Politik
Ökonomisierung im Krankenhaus: Zwischen Verantwortung und Profitstreben
Freitag, 18. November 2016
Berlin – Es gibt eine Tendenz zur Ökonomisierung in deutschen Krankenhäusern, die weiter zunimmt. Das ist das Ergebnis einer qualitativen Studie, in deren Rahmen der Arzt und Medizinethiker Karl Heinz Wehkamp vom Socium Forschungszentrum für soziale Ungleichheit und Sozialpolitik der Universität Bremen und der Ökonom Heinz Naegler von der Berliner Hochschule für Wirtschaft und Recht 20 Krankenhausärzte und 21 Geschäftsführer von Krankenhäusern befragten.
Unter Ökonomisierung verstanden beide Studienautoren, dass sich Ärzte immer stärker an Entscheidungen Dritter (Mitarbeiter, Gesellschaft, Krankenhauseigentümer, Kostenträger) ausrichten müssen. Davon abzugrenzen sei wirtschaftliches Handeln, erklärte Naegler am 16. November bei den Berliner Wirtschaftsgesprächen vor Vertretern aus Politik, Wirtschaft und dem Gesundheitswesen.
Wehkamp und Naegler haben nach eigener Aussage mit ihrer Studie versucht, eine Innensicht des Klinikalltags sowohl aus der Perspektive der Geschäftsführer als auch der Ärzte und des Pflegepersonals zu geben. Dabei habe sich gezeigt, dass Ärzte und Geschäftsführer oft diametral entgegengesetzte Wahrnehmungen des Arbeitsalltages hätten.
Während erstere unter ihrer Weisungsgebundenheit litten und bemängelten, in Entscheidungen kaum einbezogen zu werden, schätzten letztere den Handlungs- und Entscheidungsspielraum ihrer Angestellten als wesentlich höher ein. Ärzte berichteten von wiederholten Verletzungen medizinethischer Werte, etwa wenn „lukrative“ Patienten bevorzugt und „unattraktive“ abgelehnt wurden.
Der Umfrage zufolge führen Personalverknappung und eine Arbeitsverdichtung zu Priorisierungsentscheidungen, bei denen basismedizinische Leistungen wie die Anamnese, körperliche Untersuchungen und die persönliche Betreuung zu kurz kämen.
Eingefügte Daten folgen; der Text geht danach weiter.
-- pv_equiv track=rewrite | github.com/abbas0011/final | final.py | harshtag
-- ===== SOURCE A (Python) =====
-- def harshtag(sentence):
--     words = sentence.split()
--     new_words = []
--     for word in words:
--         newword = word
--         new_words.append(newword)
--     joined_word = ''.join(new_words)
--     return '#'+joined_word
-- ===== SOURCE B (Python) =====
-- def harshtag(sentence):
--     return '#' + ''.join(ch for ch in sentence if not ch.isspace())
-- ===== Notes on version B (the rewrite author's own statement) =====
-- stated objective: simpler
-- what changed: Replaces the split-into-words / copy-each-word / join pipeline with a single character-level pass that keeps non-whitespace characters and prepends the hashtag character; no word list is built.
import Mathlib
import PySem

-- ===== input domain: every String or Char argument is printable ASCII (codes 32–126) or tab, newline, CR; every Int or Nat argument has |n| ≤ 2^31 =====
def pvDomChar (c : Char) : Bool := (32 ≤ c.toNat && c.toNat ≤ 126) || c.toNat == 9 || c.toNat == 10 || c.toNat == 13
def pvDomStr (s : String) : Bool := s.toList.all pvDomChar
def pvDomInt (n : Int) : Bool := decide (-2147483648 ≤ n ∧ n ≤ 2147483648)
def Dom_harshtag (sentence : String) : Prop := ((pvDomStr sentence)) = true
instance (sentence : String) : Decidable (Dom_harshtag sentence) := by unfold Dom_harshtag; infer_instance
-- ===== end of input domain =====

-- B replaces A's split-words-then-join pipeline with a single character-level filter pass; objective: simpler.


-- ===== PORT A =====
def harshtag (sentence : String) : String :=
  let words := PySem.Str.split₀ sentence
  let new_words := words.foldl (fun acc word => let newword := word; acc ++ [newword]) []
  let joined_word := PySem.Str.join "" new_words
  "#" ++ joined_word

-- ===== PORT B =====
def harshtag_alt (sentence : String) : String :=
  "#" ++ String.ofList (sentence.toList.filter (fun ch => !PySem.Chars.isspace ch))

-- ===== PRECONDITION & SPEC =====
def Spec_harshtag (sentence : String) (out : String) : Prop := out = harshtag_alt sentence
instance (sentence : String) (out : String) : Decidable (Spec_harshtag sentence out) := by unfold Spec_harshtag; infer_instance

-- ===== CLAIM (what is proved, stated in full; the proofs are below) =====
def Claim_equal_harshtag : Prop := ∀ (sentence : String), Dom_harshtag sentence → Spec_harshtag sentence (harshtag sentence)

-- ===== LEMMAS AND PROOFS =====

-- the append-each-element loop of A is the identity on the word list
theorem foldl_append_id {α : Type} (l acc : List α) :
    l.foldl (fun a w => a ++ [w]) acc = acc ++ l := by
  induction l generalizing acc with
  | nil => simp
  | cons x xs ih => simp [List.foldl, ih]

-- joining with the empty separator flattens
theorem join_nil_eq_flatten (l : List (List Char)) :
    PySem.Chars.join [] l = l.flatten := by
  induction l with
  | nil => rfl
  | cons x xs ih =>
    cases xs with
    | nil => simp [PySem.Chars.join, List.intercalate]
    | cons y ys =>
      rw [PySem.Chars.join_cons_cons, ih]
      simp

-- invariant of split₀'s worker: flattening its result recovers exactly the non-space characters
theorem go_flatten (s cur : List Char) (acc : List (List Char)) :
    (PySem.Chars.split₀.go s cur acc).flatten
      = acc.reverse.flatten ++ cur.reverse ++ s.filter (fun c => !PySem.Chars.isspace c) := by
  induction s generalizing cur acc with
  | nil =>
    by_cases h : cur.isEmpty
    · have hc : cur = [] := List.isEmpty_iff.mp h
      simp [PySem.Chars.split₀.go, hc]
    · simp [PySem.Chars.split₀.go, h]
  | cons c rest ih =>
    by_cases hs : PySem.Chars.isspace c
    · by_cases h : cur.isEmpty
      · have hc : cur = [] := List.isEmpty_iff.mp h
        simp [PySem.Chars.split₀.go, hs, h, hc, ih]
      · simp [PySem.Chars.split₀.go, hs, h, ih]
    · simp [PySem.Chars.split₀.go, hs, ih]

theorem split₀_flatten (s : List Char) :
    (PySem.Chars.split₀ s).flatten = s.filter (fun c => !PySem.Chars.isspace c) := by
  simpa using go_flatten s [] []

-- ===== VERDICT (by name: the statement is the Claim_ definition above) =====
theorem harshtag_spec : Claim_equal_harshtag := by
  intro sentence _
  unfold Spec_harshtag harshtag harshtag_alt
  simp only [foldl_append_id, List.nil_append]
  apply String.ext
  rw [String.toList_append, PySem.Str.toList_join, PySem.Str.split₀_map_toList]
  simp [join_nil_eq_flatten, split₀_flatten]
Die Verletzung medizinethischer Werte führt bei den Ärzten dazu, dass das Vertrauen in die Korrektheit der Medizin schwindet, folgern Wehkamp und Naegler.
Die Autoren machten im Rahmen ihrer Studie zwei Hauptursachen für die Ökonomisierung aus. So gebe es zum einen strukturelle und Finanzierungsdefizite, wie Überkapazitäten und mangelnde Investitionsmittel. Zum anderen bestünden Kommunikations- und Führungsdefizite in den Krankenhäusern. Ärzte würden nicht ausreichend in die Leistungs- und Ressourcenplanung einbezogen, kritisierten Wehkamp und Naegler. Auch fehlende Regeln für ein ethisches Controlling begünstigten das zunehmend profitorientierte Handeln in den Krankenhäusern.
Um diese Situation zu verändern, empfehlen die Autoren unter anderem, die Grund- und Regelversorgung neu zu definieren, die Investitionskostenfinanzierung neu auszurichten und Überkapazitäten zu beseitigen. Unter Berücksichtigung der begrenzten Ressourcen sowie ethischer Gesichtspunkte sollte zudem ein Kodex entwickelt werden, der Ärzten eine Orientierung für ihr Handeln gibt und das Patientenwohl wieder in den Mittelpunkt rückt. Dieser Kodex müsse für alle Hierarchieebenen, Berufsgruppen und Leistungsbereiche verbindlich sein.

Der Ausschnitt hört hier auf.